Keywords: EOS, whole spine x-ray, compensatory mechanism, sagittal parameters
INTRODUCTION
Due to the correlation between self-reported pain and disability, accurate assessment of sagittal parameters of patients with spinal malalignment has become an important factor.1,2,3,4 Several studies tried to reveal a compensatory mechanism for the reciprocal change interrelationship between spine–pelvis–hip joint and lower extremities.5,6 To avoid translation of the gravity line of the body due to progressive disc degeneration and loss of disc height, there is frequent hyperextension of the adjacent segment at the thoracic and cervical levels. Cervical hyperlordosis and thoracic hypokyphosis result from the rebalancing efforts, as described by Dubousset7 in his concept of an “efficiency cone.” Patients use the retroversion mechanism at the level of pelvis, and this occasionally translates into extension of the hip joints.8,9,10,11 At the lower extremity level, small lumbar lordosis (LL) is associated with a large pelvic shift and compensatory knee flexion.12
The EOS imaging system (EOS imaging, Paris, France), which uses an ultrasensitive multiwire proportional chamber detector, allows simultaneous anteroposterior (AP) and lateral 2D imaging of the whole body in a calibrated environment. However, since EOS whole body image is conducted in a narrow space, patients are required to maintain a standing balanced posture during examination (Fig. 1). Unlike in EOS examination, patients stand relatively free under instructions in open space during conventional whole spine X-ray (WSX) evaluation.13 Sagittal and spinopelvic parameters may vary significantly depending on the patient’s posture even in the same modality of radiographs.14,15,16
Before surgical treatments for deformity, patients are usually evaluated with EOS instead of WSX. The sagittal and spinopelvic parameters may differ between EOS and WSX, but we are not aware of any research on this topic. Therefore, this study was conducted to elucidate any sagittal parameter differences between WSX and EOS.
MATERIALS AND METHODS
Study design
We reviewed medical records of 113 patients who had undergone both EOS and WSX at a single institution between July 2018 and September 2019. Since EOS was first introduced to our hospital in 2018, the patients had undergone both WSX and EOS during the transition period.

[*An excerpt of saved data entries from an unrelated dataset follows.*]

-- Nat.toDigitsCore with enough fuel is Nat.toDigits with the accumulator appended
lemma pv_tdc_eq : ∀ (n : Nat), ∀ (f : Nat) (ds : List Char), n < f →
    Nat.toDigitsCore 10 f n ds = Nat.toDigits 10 n ++ ds := by
  intro n
  induction n using Nat.strong_induction_on with
  | _ n ih =>
    intro f ds hf
    obtain ⟨f', rfl⟩ : ∃ f', f = f' + 1 := ⟨f - 1, by omega⟩
    by_cases h0 : n / 10 = 0
    · simp [Nat.toDigitsCore, Nat.toDigits, h0]
    · have hn10 : n / 10 < n := Nat.div_lt_self (by omega) (by omega)
      rw [show Nat.toDigitsCore 10 (f' + 1) n ds
            = Nat.toDigitsCore 10 f' (n / 10) (Nat.digitChar (n % 10) :: ds) from by
          simp [Nat.toDigitsCore, h0]]
      rw [ih (n / 10) hn10 f' _ (by omega)]
      rw [show Nat.toDigits 10 n = Nat.toDigits 10 (n / 10) ++ [Nat.digitChar (n % 10)] from by
          rw [Nat.toDigits]
          rw [show Nat.toDigitsCore 10 (n + 1) n []
                = Nat.toDigitsCore 10 n (n / 10) [Nat.digitChar (n % 10)] from by
              simp [Nat.toDigitsCore, h0]]
          exact ih (n / 10) hn10 n _ (by omega)]
      simp

-- peeling the last decimal digit
lemma pv_toDigits_split (m : Nat) (h : 10 ≤ m) :
    Nat.toDigits 10 m = Nat.toDigits 10 (m / 10) ++ [Nat.digitChar (m % 10)] := by
  have h0 : ¬ (m / 10 = 0) := by omega
  rw [Nat.toDigits]
  rw [show Nat.toDigitsCore 10 (m + 1) m []
        = Nat.toDigitsCore 10 m (m / 10) [Nat.digitChar (m % 10)] from by
      simp [Nat.toDigitsCore, h0]]
  exact pv_tdc_eq (m / 10) m _ (by omega)

lemma pv_toDigits_small (m : Nat) (h : m < 10) :
    Nat.toDigits 10 m = [Nat.digitChar m] := by
  have h0 : m / 10 = 0 := by omega
  have h1 : m % 10 = m := by omega
  simp [Nat.toDigits, Nat.toDigitsCore, h0, h1]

A total of 80 patients who satisfied the following criteria were enrolled in this study: patients aged 18 years or older, those whose examination interval between EOS and WSX was less than 1 month, and those who had not undergone surgery or suffered spinal infection prior to each examination. Exclusion criteria included the following: previous history of spine deformity, knee, or hip surgery; major coronal deformity (Cobb angle ≥30°); inability to stand unaided due to severe sagittal imbalance or weakness; traumatic fracture; malignancy; or congenital, neuromuscular, or connective tissue disorders. Furthermore, to demonstrate the sagittal imbalance differences between the two test modalities, we divided the patients into two groups: sagittally balanced group and sagittally imbalanced group. Sagittally imbalanced group was defined as patients who had any of pelvic incidence (PI)–LL >10°, C7-sagittal vertical axis (SVA) >5 cm, pelvic tilt (PT) >20° in either EOS or WSX; and the remaining patients were classified into sagittally balanced group. Institutional Review Board approval was received for this study with a waiver of informed consent (No. 2020-0031-001).
Radiologic examination
All eligible patients underwent both EOS and WSX in an upright standing position. In EOS, we followed the manual of other studies. We instructed the patients to place fingertips of both hands on zygomas with the upper arms at an angle of approximately 45° to vertical, and rest in a comfortable position for about 10 seconds before the examination 13. For WSX, our study used the Radiographic Measurement Manual introduced by the Scoliosis Research Society; 36-inch whole-spine AP and lateral plain radiographs were collected at a 72-inch distance from the film. The patients stood in a comfortable position with their knees locked, feet at shoulder width apart, looking straight ahead, with their elbows bent, and fists on clavicles.13,14
Data collection
Baseline demographics of age, sex, and body mass index (BMI) were recorded. The spinopelvic balance was evaluated at the C7-SVA and T1-pelvic angle (TPA), the angle between the line from the femoral head axis to the center of the T1 vertebra, and the line from the femoral head axis to the middle of the S1 superior endplate, respectively.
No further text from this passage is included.